Salesmen! Travel tickets! Shoe shining! The entry for oxygen is an even-more absurd 192 words long: “a nonmetallic chiefly bivalent element that is normally a colorless odorless tasteless nonflammable diatomic gas slightly soluble in water, that is the most abundant of the elements on earth occurring uncombined in air to the extent …” Take a breath and chuckle. But Merriam’s Stamper says that oxygen helped her get inside the minds of her defining predecessors.

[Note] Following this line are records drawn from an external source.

-- the inner-loop invariant: P/D are the already-compacted prefixes, suff/dsuff the unscanned ones
theorem pvLoopA_go : ∀ (suff P D dsuff ck bk : List Int),
    (∀ t, t < suff.length → suff.getD t 0 = -1 → t < dsuff.length) →
    (dsuff ≠ [] → D.length = P.length) →
    pvLoopA suff.length (P ++ suff, D ++ dsuff, ck, bk, P.length)
      = (P ++ suff.filter (fun x => decide (x ≠ -1)), D ++ pvKeepD suff dsuff,
         ck.map (pvAdj P.length suff), bk.map (pvAdj P.length suff),
         P.length + (suff.filter (fun x => decide (x ≠ -1))).length) := by
  intro suff
  induction suff with
  | nil =>
    intro P D dsuff ck bk _ _
    simp [pvLoopA, pvKeepD, List.map_congr_left (fun k _ => show pvAdj P.length [] k = k from rfl)]
  | cons x s ih =>
    intro P D dsuff ck bk hH hlen
    have hstep : pvLoopA (x :: s).length (P ++ x :: s, D ++ dsuff, ck, bk, P.length)
        = pvLoopA s.length (pvStepA (P ++ x :: s, D ++ dsuff, ck, bk, P.length)) := rfl
    by_cases hx : x = -1
    · -- rest: delete at position P.length in p and d, shift the keys
      obtain ⟨y, ds, rfl⟩ : ∃ y ds, dsuff = y :: ds := by
        have := hH 0 (by simp) (by simpa using hx)
        cases dsuff with
        | nil => simp at this
        | cons y ds => exact ⟨y, ds, rfl⟩
      have hD : D.length = P.length := hlen (by simp)
      have hstepA : pvStepA (P ++ x :: s, D ++ y :: ds, ck, bk, P.length)
          = (P ++ s, D ++ ds, pvMapShift P.length ck, pvMapShift P.length bk, P.length) := by
        simp only [pvStepA, pvGetD_append_cons, hx, ite_true, pvEraseIdx_append_cons]
        rw [← hD, pvEraseIdx_append_cons, hD]
      rw [hstep, hstepA, ih P D ds (pvMapShift P.length ck) (pvMapShift P.length bk)
        (fun t ht hr => by have := hH (t + 1) (by simpa using ht) (by simpa using hr); simpa using this)
        (fun _ => hD)]
      have hmap : ∀ l : List Int, (pvMapShift P.length l).map (pvAdj P.length s) = l.map (pvAdj P.length (x :: s)) := by
        intro l
        unfold pvMapShift
        rw [List.map_map]
        exact List.map_congr_left (fun k _ => by simp [Function.comp, pvAdj, hx])
      rw [hmap, hmap]
      simp [pvKeepD, hx]
    · -- not a rest: count advances; fold x into the compacted prefix
      have hstepA : pvStepA (P ++ x :: s, D ++ dsuff, ck, bk, P.length)
          = (P ++ x :: s, D ++ dsuff, ck, bk, P.length + 1) := by
        simp [pvStepA, hx]
      rw [hstep, hstepA]
      have hmap : ∀ l : List Int, l.map (pvAdj (P ++ [x]).length s) = l.map (pvAdj P.length (x :: s)) :=
        fun l => List.map_congr_left (fun k _ => by simp [pvAdj, hx])
      cases dsuff with
      | nil =>
        have h := ih (P ++ [x]) D [] ck bk
          (fun t ht hr => absurd (hH (t + 1) (by simpa using ht) (by simpa using hr)) (by simp))
          (fun h => absurd rfl h)
        rw [show P ++ x :: s = (P ++ [x]) ++ s by simp,
            show D ++ ([] : List Int) = D ++ [] by rfl,
            show P.length + 1 = (P ++ [x]).length by simp, h]
        rw [hmap, hmap]
        simp [pvKeepD, hx, pvKeepD_nil_right]
        omega
      | cons y ds =>
        have hD : D.length = P.length := hlen (by simp)
        have h := ih (P ++ [x]) (D ++ [y]) ds ck bk
          (fun t ht hr => by have := hH (t + 1) (by simpa using ht) (by simpa using hr); simpa using this)
          (fun _ => by simp [hD])
        rw [show P ++ x :: s = (P ++ [x]) ++ s by simp,
            show D ++ y :: ds = (D ++ [y]) ++ ds by simp,
            show P.length + 1 = (P ++ [x]).length by simp, h]
        rw [hmap, hmap]
        simp [pvKeepD, hx]
        omega
-- pv_equiv track=rewrite | github.com/glezo1/pcommonlibs | com/glezo/stringUtils/StringUtils.py | str_split_all_permutations
-- ===== SOURCE A (Python) =====
-- from itertools      import combinations
--
-- def str_split_all_permutations(str_input,separator='|',num_fragments_in_output=1):
--     #based on https://stackoverflow.com/questions/69555581/python-string-split-by-separator-all-possible-permutations/
--     def lst_merge(lst, positions, sep='|'):
--         #merges a list on points other than positions
--         #A, B, C, D and 0, 1 -> A, B, C|D
--         a   =   -1
--         out =   []
--         for b in list(positions)+[len(lst)-1]:
--             out.append('|'.join(lst[a+1:b+1]))
--             a   =   b
--         return out
--
--     def split_comb(s, sep='|',split=1):
--         l = s.split(sep)
--         return [lst_merge(l, pos, sep=sep)
--                 for pos in combinations(range(len(l)-1), split)]
--
--     if(num_fragments_in_output==0):
--         raise ValueError("num_fragments_in_output shall be > 0")
--     return split_comb(str_input,separator,num_fragments_in_output-1)
-- ===== SOURCE B (Python) =====
-- def str_split_all_permutations(str_input, separator='|', num_fragments_in_output=1):
--     # Recursive decomposition: choose the size of the first fragment, recurse on the rest.
--     # Note: like the original, merged fragments are always joined with '|' (the original's
--     # lst_merge hardcodes '|'), regardless of the separator used for splitting.
--     if num_fragments_in_output <= 0:
--         raise ValueError("num_fragments_in_output shall be > 0")
--     tokens = str_input.split(separator)
--
--     def groupings(toks, k):
--         if k == 1:
--             return [['|'.join(toks)]]
--         return [['|'.join(toks[:i])] + rest
--                 for i in range(1, len(toks) - k + 2)
--                 for rest in groupings(toks[i:], k - 1)]
--
--     return groupings(tokens, num_fragments_in_output)
-- ===== Notes on version B (the rewrite author's own statement) =====
-- stated objective: alternative
-- what changed: Replaces the combinations-over-gap-positions enumeration plus lst_merge reassembly with a direct recursion that picks the first fragment's size and recurses on the remaining tokens, producing the same compositions in the same order.
import Mathlib
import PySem

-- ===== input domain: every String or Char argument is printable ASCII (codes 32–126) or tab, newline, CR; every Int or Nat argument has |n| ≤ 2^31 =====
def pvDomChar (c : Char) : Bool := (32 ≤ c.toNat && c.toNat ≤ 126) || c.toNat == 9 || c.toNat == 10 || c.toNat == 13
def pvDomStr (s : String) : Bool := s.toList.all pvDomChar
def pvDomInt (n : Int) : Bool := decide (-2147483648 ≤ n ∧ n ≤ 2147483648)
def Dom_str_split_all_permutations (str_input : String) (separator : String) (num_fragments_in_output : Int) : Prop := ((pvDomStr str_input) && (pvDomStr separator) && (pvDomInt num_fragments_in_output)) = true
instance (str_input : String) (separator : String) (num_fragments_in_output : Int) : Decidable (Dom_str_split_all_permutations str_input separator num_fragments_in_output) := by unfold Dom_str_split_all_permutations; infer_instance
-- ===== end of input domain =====

-- B replaces A's enumeration of gap-position combinations (plus lst_merge reassembly) with a
-- direct recursion on the size of the first fragment; same results in the same order ("alternative").

-- ===== PORT A =====
-- the for-loop of lst_merge: state is (a, out), iterating over list(positions)+[len(lst)-1]
def pvLstMergeGo (lst : List String) (a : Int) (out : List String) : List Int → List String
  | [] => out
  | b :: bs =>
      pvLstMergeGo lst b
        (out ++ [PySem.Str.join "|" (PySem.List.slice lst (some (a + 1)) (some (b + 1)))]) bs

def pvLstMerge (lst : List String) (positions : List Int) : List String :=
  pvLstMergeGo lst (-1) [] (positions ++ [(lst.length : Int) - 1])

def str_split_all_permutations (str_input : String) (separator : String) (num_fragments_in_output : Int) : List (List String) :=
  if num_fragments_in_output = 0 then []     -- Python: raise ValueError (excluded by Pre_)
  else
    match PySem.Str.split? str_input separator with
    | none => []                               -- Python: ValueError from split('') (excluded by Pre_)
    | some l =>
        if num_fragments_in_output - 1 < 0 then []   -- Python: ValueError from combinations(_, r<0) (excluded by Pre_)
        else
          (PySem.List.combinations (PySem.List.pyRange 0 ((l.length : Int) - 1))
              (num_fragments_in_output - 1).toNat).map (fun pos => pvLstMerge l pos)

-- ===== PORT B =====
-- groupings(toks, k): fuel is k itself (Python B only ever calls it with k ≥ 1; fuel 0 is unreachable)
def pvGroupings (tokens : List String) : Nat → List (List String)
  | 0 => []
  | 1 => [[PySem.Str.join "|" tokens]]
  | (k + 2) =>
      (PySem.List.pyRange 1 ((tokens.length : Int) - ((k : Int) + 2) + 2)).flatMap fun i =>
        (pvGroupings (PySem.List.slice tokens (some i) none) (k + 1)).map
          (fun rest => PySem.Str.join "|" (PySem.List.slice tokens none (some i)) :: rest)

def str_split_all_permutations_alt (str_input : String) (separator : String) (num_fragments_in_output : Int) : List (List String) :=
  if num_fragments_in_output ≤ 0 then []      -- Python: raise ValueError (excluded by Pre_)
  else
    match PySem.Str.split? str_input separator with
    | none => []                               -- Python: ValueError from split('') (excluded by Pre_)
    | some tokens => pvGroupings tokens num_fragments_in_output.toNat

-- ===== PRECONDITION & SPEC =====
-- Pre_ excludes exactly the inputs where A raises ValueError: num_fragments_in_output ≤ 0
-- (explicit raise for 0, combinations(_, r<0) for negatives) and an empty separator (str.split raises).
def Pre_str_split_all_permutations (str_input : String) (separator : String) (num_fragments_in_output : Int) : Prop :=
  1 ≤ num_fragments_in_output ∧ separator ≠ ""
instance (str_input : String) (separator : String) (num_fragments_in_output : Int) : Decidable (Pre_str_split_all_permutations str_input separator num_fragments_in_output) := by unfold Pre_str_split_all_permutations; infer_instance

def pvWitness_str_split_all_permutations : String × String × Int := ("a|b|c", "|", 2)

def Spec_str_split_all_permutations (str_input : String) (separator : String) (num_fragments_in_output : Int) (out : List (List String)) : Prop := out = str_split_all_permutations_alt str_input separator num_fragments_in_output
instance (str_input : String) (separator : String) (num_fragments_in_output : Int) (out : List (List String)) : Decidable (Spec_str_split_all_permutations str_input separator num_fragments_in_output out) := by unfold Spec_str_split_all_permutations; infer_instance

-- ===== CLAIM (what is proved, stated in full; the proofs are below) =====
def Claim_equal_str_split_all_permutations : Prop := ∀ (str_input : String) (separator : String) (num_fragments_in_output : Int), Dom_str_split_all_permutations str_input separator num_fragments_in_output → Pre_str_split_all_permutations str_input separator num_fragments_in_output → Spec_str_split_all_permutations str_input separator num_fragments_in_output (str_split_all_permutations str_input separator num_fragments_in_output)

-- ===== LEMMAS AND PROOFS =====

-- the fragments lst_merge produces, written structurally: previous boundary a, internal boundaries ps
def pvF (l : List String) (a : Int) : List Int → List String
  | [] => [PySem.Str.join "|" (PySem.List.slice l (some (a + 1)) (some ((l.length : Int) - 1 + 1)))]
  | b :: ps => PySem.Str.join "|" (PySem.List.slice l (some (a + 1)) (some (b + 1))) :: pvF l b ps

theorem pvLstMergeGo_spec (l : List String) (ps : List Int) :
    ∀ (a : Int) (out : List String),
      pvLstMergeGo l a out (ps ++ [(l.length : Int) - 1]) = out ++ pvF l a ps := by
  induction ps with
  | nil => intro a out; simp [pvLstMergeGo, pvF]
  | cons b bs ih => intro a out; simp [pvLstMergeGo, pvF, ih]

theorem pvLstMerge_eq_pvF (l : List String) (ps : List Int) :
    pvLstMerge l ps = pvF l (-1) ps := by
  simpa [pvLstMerge] using pvLstMergeGo_spec l ps (-1) []

-- CPython combinations over a contiguous int range, decomposed by the first chosen element
theorem comb_range_succ :
    ∀ (m : Nat) (a b : Int), b - a = (m : Int) → ∀ (k : Nat),
      PySem.List.combinations (PySem.List.pyRange a b) (k + 1)
        = (PySem.List.pyRange a b).flatMap
            (fun x => (PySem.List.combinations (PySem.List.pyRange (x + 1) b) k).map (x :: ·)) := by
  intro m
  induction m with
  | zero =>
      intro a b hab k
      rw [PySem.List.pyRange_one_eq_nil (by omega)]
      simp [PySem.List.combinations_nil_succ]
  | succ m ih =>
      intro a b hab k
      rw [PySem.List.pyRange_one_cons (by omega)]
      rw [PySem.List.combinations_cons_succ]
      rw [List.flatMap_cons]
      rw [ih (a + 1) b (by omega) k]

theorem pvGroupings_eq_nil (k : Nat) (t : List String) (h : t.length ≤ k + 1) :
    pvGroupings t (k + 2) = [] := by
  simp only [pvGroupings]
  rw [PySem.List.pyRange_one_eq_nil (by omega)]
  simp

-- main invariant: combinations of boundaries in [s, n-1) merged from previous boundary s-1
-- are exactly B's groupings of the suffix l.drop s into k+1 fragments
theorem pvMain (l : List String) :
    ∀ (k s : Nat), s ≤ l.length →
      (PySem.List.combinations (PySem.List.pyRange (s : Int) ((l.length : Int) - 1)) k).map
          (pvF l ((s : Int) - 1))
        = pvGroupings (l.drop s) (k + 1) := by
  intro k
  induction k with
  | zero =>
      intro s hs
      rw [PySem.List.combinations_zero]
      simp only [List.map_cons, List.map_nil, pvF]
      have h1 : (s : Int) - 1 + 1 = (s : Int) := by ring
      have h2 : (l.length : Int) - 1 + 1 = ((l.length : Nat) : Int) := by ring
      rw [h1, h2, PySem.List.slice_natCast]
      rw [List.take_of_length_le (by simp)]
      simp [pvGroupings]
  | succ k ih =>
      intro s hs
      by_cases hsn : (l.length : Int) - 1 ≤ (s : Int)
      · -- s = n (or n = 0): both sides empty
        rw [PySem.List.pyRange_one_eq_nil hsn]
        rcases Nat.eq_zero_or_pos (k + 1) with h | h
        · omega
        · rw [PySem.List.combinations_nil_succ]
          simp only [List.map_nil]
          rcases k with _ | k
          · -- k+1 = 1 impossible here? no: combinations [] 1 = []; RHS pvGroupings _ 2
            rw [pvGroupings_eq_nil 0 (l.drop s) (by simp; omega)]
          · rw [pvGroupings_eq_nil (k + 1) (l.drop s) (by simp; omega)]
      · rw [not_le] at hsn
        -- s < n - 1 on integers, so s + 1 ≤ l.length
        have hslt : s + 1 < l.length := by exact_mod_cast (by omega : (s : Int) + 1 < (l.length : Int))
        set n := l.length with hn
        -- decompose the combinations by the first boundary
        have hm : ((n : Int) - 1) - (s : Int) = ((n - 1 - s : Nat) : Int) := by omega
        rw [comb_range_succ (n - 1 - s) (s : Int) ((n : Int) - 1) (by omega) k]
        rw [List.map_flatMap]
        -- both sides as flatMaps over List.range
        rw [PySem.List.pyRange_one (s : Int) ((n : Int) - 1)]
        rw [List.flatMap_map]
        have hmnat : (((n : Int) - 1) - (s : Int)).toNat = n - 1 - s := by omega
        rw [hmnat]
        -- pointwise rewrite of each bucket via the induction hypothesis
        have hbucket : ∀ j ∈ List.range (n - 1 - s),
            ((PySem.List.combinations
                (PySem.List.pyRange ((s : Int) + (j : Int) + 1) ((n : Int) - 1)) k).map (pvF l ((s : Int) - 1) ∘ (((s : Int) + (j : Int)) :: ·)))
              = (pvGroupings (l.drop (s + j + 1)) (k + 1)).map
                  (fun rest => PySem.Str.join "|" ((l.drop s).take (j + 1)) :: rest) := by
          intro j hj
          rw [List.mem_range] at hj
          have hsj : s + j + 1 ≤ n := by omega
          have e1 : (s : Int) + (j : Int) + 1 = ((s + j + 1 : Nat) : Int) := by push_cast; ring
          have e2 : (s : Int) + (j : Int) = ((s + j + 1 : Nat) : Int) - 1 := by push_cast; ring
          have efrag : PySem.List.slice l (some ((s : Int) - 1 + 1)) (some ((s : Int) + (j : Int) + 1))
              = (l.drop s).take (j + 1) := by
            have : (s : Int) - 1 + 1 = ((s : Nat) : Int) := by ring
            rw [this, e1, PySem.List.slice_natCast]
            congr 1
            omega
          calc ((PySem.List.combinations
                (PySem.List.pyRange ((s : Int) + (j : Int) + 1) ((n : Int) - 1)) k).map (pvF l ((s : Int) - 1) ∘ (((s : Int) + (j : Int)) :: ·)))
              = ((PySem.List.combinations
                (PySem.List.pyRange ((s : Int) + (j : Int) + 1) ((n : Int) - 1)) k).map (pvF l ((s : Int) + (j : Int)))).map
                  (fun rest => PySem.Str.join "|" ((l.drop s).take (j + 1)) :: rest) := by
                  rw [List.map_map]
                  apply List.map_congr_left
                  intro ps _
                  simp only [Function.comp_apply, pvF, efrag]
            _ = (pvGroupings (l.drop (s + j + 1)) (k + 1)).map
                  (fun rest => PySem.Str.join "|" ((l.drop s).take (j + 1)) :: rest) := by
                  rw [e1, e2, ih (s + j + 1) hsj]
        simp only [List.map_map]
        rw [List.flatMap_congr hbucket]
        -- now the right-hand side
        have hlen : (l.drop s).length = n - s := by simp [hn]
        simp only [pvGroupings, hlen]
        have hns : ((n - s : Nat) : Int) = (n : Int) - (s : Int) := by
          push_cast [Nat.cast_sub hs]; ring
        rw [PySem.List.pyRange_one 1 (((n - s : Nat) : Int) - ((k : Int) + 2) + 2)]
        rw [List.flatMap_map]
        have hm' : (((n - s : Nat) : Int) - ((k : Int) + 2) + 2 - 1).toNat = n - 1 - s - k := by
          omega
        rw [hm']
        set m2 := n - 1 - s - k with hm2
        have hsplit : n - 1 - s = m2 + ((n - 1 - s) - m2) := by omega
        rw [hsplit, List.range_add, List.flatMap_append]
        have htail : ((List.range ((n - 1 - s) - m2)).map (fun x => m2 + x)).flatMap
            (fun j => (pvGroupings (l.drop (s + j + 1)) (k + 1)).map
              (fun rest => PySem.Str.join "|" ((l.drop s).take (j + 1)) :: rest)) = [] := by
          rw [List.flatMap_map]
          rw [List.flatMap_eq_nil_iff]
          intro x hx
          rw [List.mem_range] at hx
          rcases k with _ | k'
          · omega
          · rw [pvGroupings_eq_nil k' (l.drop (s + (m2 + x) + 1)) (by simp; omega)]
            simp
        rw [htail, List.append_nil]
        apply List.flatMap_congr
        intro j hj
        rw [List.mem_range] at hj
        have e3 : (1 : Int) + (j : Int) = ((1 + j : Nat) : Int) := by push_cast; ring
        rw [e3, PySem.List.slice_from_natCast, PySem.List.slice_to_natCast]
        rw [List.drop_drop]
        rw [Nat.add_comm 1 j, ← Nat.add_assoc]

-- ===== VERDICT (by name: the statement is the Claim_ definition above) =====
theorem str_split_all_permutations_spec : Claim_equal_str_split_all_permutations := by
  intro str_input separator num hdom hpre
  obtain ⟨h1, hsep⟩ := hpre
  unfold Spec_str_split_all_permutations
  unfold str_split_all_permutations str_split_all_permutations_alt
  rw [if_neg (by omega : ¬ num = 0), if_neg (by omega : ¬ num ≤ 0)]
  have hne : PySem.Str.split? str_input separator ≠ none := by
    have hT : separator.toList ≠ [] := fun h => hsep (String.toList_eq_nil_iff.mp h)
    simp [PySem.Str.split?, PySem.Chars.split?, List.isEmpty_iff, hT]
  obtain ⟨l, hl⟩ := Option.ne_none_iff_exists'.mp hne
  rw [hl]
  dsimp only
  rw [if_neg (by omega : ¬ num - 1 < 0)]
  have hmain := pvMain l (num - 1).toNat 0 (Nat.zero_le _)
  simp only [Nat.cast_zero, zero_sub, List.drop_zero] at hmain
  have hk : (num - 1).toNat + 1 = num.toNat := by omega
  rw [hk] at hmain
  rw [← hmain]
  exact List.map_congr_left fun ps _ => pvLstMerge_eq_pvF l ps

“Before I started working on the Unabridged, I was very quick to pooh-pooh that [defining style] as, like, ‘This person is so full of themselves. They think they know everything about oxygen and they’re going to say everything they know about oxygen,’ ” Stamper tells me. “So I read something like oxygen or hotel and they’re still pretty risible, they’re pretty laughable. … But I understand why the definer got to a point in looking at all of the evidence for oxygen, that they felt like, ‘If this is unabridged, then, goddamn it, it’s going to be unabridged.’ ”

Online, there’s no imperative to abridge. Editors aren’t counting characters to make a definition fit on a printed page, and they’re not sending words to the lexicographic guillotine to make room for a new crop of entries. Book production constraints forcibly narrow the focus of definitions and, Merriam president John Morse says, “deliberately leave some aspect of a word’s character unacknowledged.” Online, for the first time in the history of lexicography, that’s not necessary. “You really try to say, ‘Here is the space and interest to tell this story in the fullest possible way,’ ” Morse says. “From a definer’s point of view, this is the most rewarding kind of defining you can do. You’re not self-censoring with every word you write down.”

At the same time, definers like Stamper and Brewster must find the balance between telling the fullest story and deciding what’s useful to or necessary for the average reader. Are 192-word definitions OK? How many quotations should illustrate a meaning? How long should etymological and usage notes run? Do words need to percolate for years—at Merriam, the waiting period was often a decade or longer, as evidence slowly accumulated in the citation files—before they are granted admission?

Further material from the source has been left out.